The Holy Catholic and Apostolic Church (of which the parish is a part) is a body with a long history, and a wide geographical spread. It should, therefore, not be at all surprising that there are (and always have been) differences of practice within it; and that applies as much to the practice of fasting, as it does to the practices of prayer, and worship, that accompany it: what is said here about fasting can only be taken as a general guide.
‘Fasting’ is commonly understood as going without food for a limited period of time, but we more usually employ the term (in the church calendar) as days when we abstain from certain types of food and drink: on ‘Fast Days’ we mostly abstain from meat and fish (including any sea creature with a backbone), eggs and dairy products; also olive oil (other vegetable oils are often substituted) and wine (usually understood as including all alcoholic beverages).
However, fasting should also be done in secret: it is better to break the fast than to draw attention to the fact that we are fasting. In particular, when we are with people who are not keeping the fast, we should be careful to eat what we are given, and also to provide for others a choice of food: no one should be forced to fast.
In Britain, we have a long history of Catholic practice, and substituting fish for meat on Fridays is a well-known custom: however, the wider form of abstention outlined above is not so well-known, and neither is its extension to include all Wednesdays.
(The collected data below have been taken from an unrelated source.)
-- pv_equiv track=rewrite | github.com/tushar-coin/Agentic-resume-generator | utils/latex_renderer.py | format_project_bullets
-- ===== SOURCE A (Python) =====
-- def escape_latex(text: str) -> str:
--     """Escape special LaTeX characters in text.
--
--     IMPORTANT: Process backslash FIRST to avoid double-escaping.
--     E.g., if we escape # first to \#, then \\ to \textbackslash{},
--     we'd end up with \textbackslash{}# instead of \#.
--     """
--     text = str(text)
--
--     # MUST do backslash first, before any other character that uses backslash
--     text = text.replace("\\", r"\textbackslash{}")
--
--     # Now safe to escape other characters
--     replacements = {
--         "&": r"\&",
--         "%": r"\%",
--         "$": r"\$",
--         "#": r"\#",
--         "_": r"\_",
--         "{": r"\{",
--         "}": r"\}",
--         "~": r"\textasciitilde{}",
--         "^": r"\^{}",
--     }
--
--     for char, escaped in replacements.items():
--         text = text.replace(char, escaped)
--
--     return text
--
-- def format_project_bullets(bullets: list[str]) -> str:
--     """
--     Format project bullets as LaTeX itemize.
--
--     Example output:
--     \\resumeItemListStart
--     \\resumeItem{bullet 1}
--     \\resumeItem{bullet 2}
--     \\resumeItemListEnd
--     """
--     if not bullets:
--         return ""
--
--     items = "\n".join(
--         f"\\resumeItem{{{escape_latex(bullet)}}}"
--         for bullet in bullets
--     )
--
--     return f"\\resumeItemListStart\n{items}\n\\resumeItemListEnd"
-- ===== SOURCE B (Python) =====
-- # One-pass escape: a single str.translate over a prebuilt table replaces A's ten
-- # sequential .replace scans; the block is joined as one list of lines.
-- _TABLE = str.maketrans({
--     "\\": r"\textbackslash\{\}",
--     "&": r"\&",
--     "%": r"\%",
--     "$": r"\$",
--     "#": r"\#",
--     "_": r"\_",
--     "{": r"\{",
--     "}": r"\}",
--     "~": r"\textasciitilde{}",
--     "^": r"\^{}",
-- })
--
-- def format_project_bullets(bullets: list[str]) -> str:
--     if not bullets:
--         return ""
--     lines = ["\\resumeItemListStart"]
--     lines += ["\\resumeItem{%s}" % str(b).translate(_TABLE) for b in bullets]
--     lines.append("\\resumeItemListEnd")
--     return "\n".join(lines)
-- ===== Notes on version B (the rewrite author's own statement) =====
-- stated objective: faster
-- what changed: escape_latex's backslash pre-pass plus nine sequential str.replace scans become one str.translate pass over a prebuilt table (the backslash entry carries its braces already escaped), and the itemize block is built as a single list of lines joined once.
import Mathlib
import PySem

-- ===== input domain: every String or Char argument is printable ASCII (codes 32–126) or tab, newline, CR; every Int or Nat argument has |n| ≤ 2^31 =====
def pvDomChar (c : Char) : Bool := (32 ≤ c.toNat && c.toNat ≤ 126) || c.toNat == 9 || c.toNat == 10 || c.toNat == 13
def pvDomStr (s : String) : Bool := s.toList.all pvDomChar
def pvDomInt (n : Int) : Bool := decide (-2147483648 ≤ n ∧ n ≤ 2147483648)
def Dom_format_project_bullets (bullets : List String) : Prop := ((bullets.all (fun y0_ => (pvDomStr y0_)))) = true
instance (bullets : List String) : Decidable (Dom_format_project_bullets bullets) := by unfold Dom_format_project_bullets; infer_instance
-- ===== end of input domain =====

-- B replaces A's backslash pre-pass plus nine sequential replace scans by a single
-- one-pass per-character translation table, and joins the block as one list of lines (idiomatic).

-- ===== PORT A =====
def pvReplacements : List (String × String) :=
  [("&", "\\&"), ("%", "\\%"), ("$", "\\$"), ("#", "\\#"), ("_", "\\_"),
   ("{", "\\{"), ("}", "\\}"), ("~", "\\textasciitilde{}"), ("^", "\\^{}")]

def escape_latex (text : String) : String :=
  let text := PySem.Str.replace text "\\" "\\textbackslash{}"
  pvReplacements.foldl (fun t pr => PySem.Str.replace t pr.1 pr.2) text

def format_project_bullets (bullets : List String) : String :=
  if bullets = [] then ""
  else
    let items := PySem.Str.join "\n"
      (bullets.map (fun b => "\\resumeItem{" ++ escape_latex b ++ "}"))
    "\\resumeItemListStart\n" ++ items ++ "\n\\resumeItemListEnd"

-- ===== PORT B =====
-- the translate table of Source B (str.translate is one pass: each char maps through the table)
def pvTable (c : Char) : List Char :=
  if c = '\\' then "\\textbackslash\\{\\}".toList
  else if c = '&' then "\\&".toList
  else if c = '%' then "\\%".toList
  else if c = '$' then "\\$".toList
  else if c = '#' then "\\#".toList
  else if c = '_' then "\\_".toList
  else if c = '{' then "\\{".toList
  else if c = '}' then "\\}".toList
  else if c = '~' then "\\textasciitilde{}".toList
  else if c = '^' then "\\^{}".toList
  else [c]

def pvTranslate (s : String) : String := String.ofList (s.toList.flatMap pvTable)

def format_project_bullets_alt (bullets : List String) : String :=
  if bullets = [] then ""
  else
    let lines := "\\resumeItemListStart"
      :: bullets.map (fun b => "\\resumeItem{" ++ pvTranslate b ++ "}")
      ++ ["\\resumeItemListEnd"]
    PySem.Str.join "\n" lines

-- ===== PRECONDITION & SPEC =====
def Spec_format_project_bullets (bullets : List String) (out : String) : Prop := out = format_project_bullets_alt bullets
instance (bullets : List String) (out : String) : Decidable (Spec_format_project_bullets bullets out) := by unfold Spec_format_project_bullets; infer_instance

-- ===== CLAIM (what is proved, stated in full; the proofs are below) =====
def Claim_equal_format_project_bullets : Prop := ∀ (bullets : List String), Dom_format_project_bullets bullets → Spec_format_project_bullets bullets (format_project_bullets bullets)

-- ===== LEMMAS AND PROOFS =====

-- replace with a single-character pattern is a per-character expansion
theorem go_single (c : Char) (r : List Char) :
    ∀ (s : List Char) (fuel : Nat) (acc : List Char), s.length ≤ fuel →
      PySem.Chars.replace.go [c] r fuel s acc
        = acc.reverse ++ s.flatMap (fun x => if x = c then r else [x]) := by
  intro s
  induction s with
  | nil =>
    intro fuel acc _
    cases fuel <;> simp [PySem.Chars.replace.go]
  | cons x t ih =>
    intro fuel acc hlen
    cases fuel with
    | zero => simp at hlen
    | succ f =>
      have hlen' : t.length ≤ f := by simp at hlen; omega
      rw [PySem.Chars.replace.go]
      by_cases hx : x = c
      · subst hx
        have hp : [x].isPrefixOf (x :: t) = true := by simp [List.isPrefixOf]
        rw [hp]
        simp only [if_true]
        simp only [List.length_singleton, List.drop_succ_cons, List.drop_zero]
        rw [ih f (r.reverse ++ acc) hlen']
        simp
      · have hp : [c].isPrefixOf (x :: t) = false := by
          simp [List.isPrefixOf]
          exact fun h => absurd h.symm hx
        rw [hp]
        simp only [Bool.false_eq_true, if_false]
        rw [ih f (x :: acc) hlen']
        simp [hx]

theorem replace_single (s : List Char) (c : Char) (r : List Char) :
    PySem.Chars.replace s [c] r = s.flatMap (fun x => if x = c then r else [x]) := by
  rw [PySem.Chars.replace]
  simp [go_single c r s s.length [] (le_refl _)]

-- A's ten sequential replaces compute exactly B's one-pass table expansion
theorem escape_toList (s : String) :
    (escape_latex s).toList = s.toList.flatMap pvTable := by
  simp only [escape_latex, pvReplacements, List.foldl_cons, List.foldl_nil,
    PySem.Str.toList_replace]
  simp only [show ("\\" : String).toList = ['\\'] from rfl,
    show ("&" : String).toList = ['&'] from rfl,
    show ("%" : String).toList = ['%'] from rfl,
    show ("$" : String).toList = ['$'] from rfl,
    show ("#" : String).toList = ['#'] from rfl,
    show ("_" : String).toList = ['_'] from rfl,
    show ("{" : String).toList = ['{'] from rfl,
    show ("}" : String).toList = ['}'] from rfl,
    show ("~" : String).toList = ['~'] from rfl,
    show ("^" : String).toList = ['^'] from rfl]
  simp only [replace_single, List.flatMap_assoc]
  apply List.flatMap_congr
  intro x _
  by_cases h0 : x = '\\'; · subst h0; decide
  by_cases h1 : x = '&'; · subst h1; decide
  by_cases h2 : x = '%'; · subst h2; decide
  by_cases h3 : x = '$'; · subst h3; decide
  by_cases h4 : x = '#'; · subst h4; decide
  by_cases h5 : x = '_'; · subst h5; decide
  by_cases h6 : x = '{'; · subst h6; decide
  by_cases h7 : x = '}'; · subst h7; decide
  by_cases h8 : x = '~'; · subst h8; decide
  by_cases h9 : x = '^'; · subst h9; decide
  simp [pvTable, h0, h1, h2, h3, h4, h5, h6, h7, h8, h9]

theorem join_cons_ne (sep a : List Char) (l : List (List Char)) (h : l ≠ []) :
    PySem.Chars.join sep (a :: l) = a ++ sep ++ PySem.Chars.join sep l := by
  cases l with
  | nil => exact absurd rfl h
  | cons b t => rw [PySem.Chars.join_cons_cons]

theorem join_append_singleton (sep z : List Char) (ys : List (List Char)) (h : ys ≠ []) :
    PySem.Chars.join sep (ys ++ [z]) = PySem.Chars.join sep ys ++ sep ++ z := by
  induction ys with
  | nil => exact absurd rfl h
  | cons a t ih =>
    cases t with
    | nil => simp [PySem.Chars.join_cons_cons, PySem.Chars.join_singleton]
    | cons b u =>
      have hsh : (a :: b :: u) ++ [z] = a :: ((b :: u) ++ [z]) := by simp
      rw [hsh, join_cons_ne sep a ((b :: u) ++ [z]) (by simp), ih (by simp),
        PySem.Chars.join_cons_cons]
      simp [List.append_assoc]

theorem main_eq (bullets : List String) :
    format_project_bullets bullets = format_project_bullets_alt bullets := by
  by_cases hb : bullets = []
  · subst hb; rfl
  · rw [format_project_bullets, format_project_bullets_alt, if_neg hb, if_neg hb]
    apply String.toList_inj.mp
    simp only [String.toList_append, PySem.Str.toList_join, List.map_map, List.map_cons,
      List.map_append]
    have hmap : ∀ b : String,
        (String.toList ∘ fun b => "\\resumeItem{" ++ escape_latex b ++ "}") b
          = (String.toList ∘ fun b => "\\resumeItem{" ++ pvTranslate b ++ "}") b := by
      intro b
      simp [pvTranslate, String.toList_append, escape_toList, String.toList_ofList]
    rw [funext hmap]
    set ys := bullets.map (String.toList ∘ fun b => "\\resumeItem{" ++ pvTranslate b ++ "}") with hys
    have hne : ys ≠ [] := by simp [hys, hb]
    simp only [List.map_nil]
    rw [List.cons_append, join_cons_ne "\n".toList "\\resumeItemListStart".toList
        (ys ++ ["\\resumeItemListEnd".toList]) (by simp),
      join_append_singleton "\n".toList "\\resumeItemListEnd".toList ys hne]
    have h1 : ("\\resumeItemListStart\n" : String).toList
        = "\\resumeItemListStart".toList ++ "\n".toList := rfl
    have h2 : ("\n\\resumeItemListEnd" : String).toList
        = "\n".toList ++ "\\resumeItemListEnd".toList := rfl
    rw [h1, h2]
    simp [List.append_assoc]

-- ===== VERDICT (by name: the statement is the Claim_ definition above) =====
theorem format_project_bullets_spec : Claim_equal_format_project_bullets := by
  intro bullets _
  unfold Spec_format_project_bullets
  exact main_eq bullets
Similarly, Lent (or the ‘Great Fast’) is relatively well-known as a period of abstention in preparation for Easter (or ‘Pascha’) but not the fast before Christmas (or the ‘Nativity’) sometimes called the ‘Philip Fast’ (because it starts on 15th November, which is the day following St Philip’s Day). Even less well-known are the fasts in the summer: one before the Feast of SS Peter and Paul (29th June) and one before the Dormition (or Falling-Asleep) of the Most Blessed Virgin (15th August).
The church calendar tells us when these fasts begin (including a number of days not mentioned here) and also those ‘Fast Days’ when fish, wine or oil are allowed: the Calendar published by the Orthodox Fellowship of St John the Baptist is recommended for use in our parish.
‘Fasts’ and ‘Fast Days’ are noted in the church calendar, but the calendar also contains the principal scripture readings (and the names of the saints that are more commonly commemorated) for each day of the year: fasting (as briefly described above) is offered to us by the Church to be used along with prayer (in company with the Saints and the heavenly host). Fasting without prayer will damage you emotionally: if you fast, and find that you are becoming irritable or angry, then either find more time for prayer, or relax the fasting. The change of diet is offered as a help to prayer, and prayer is a way of releasing our spirit to love. If you have loved, and served your family, your friends, your neighbours, and your enemies, you have kept the fast.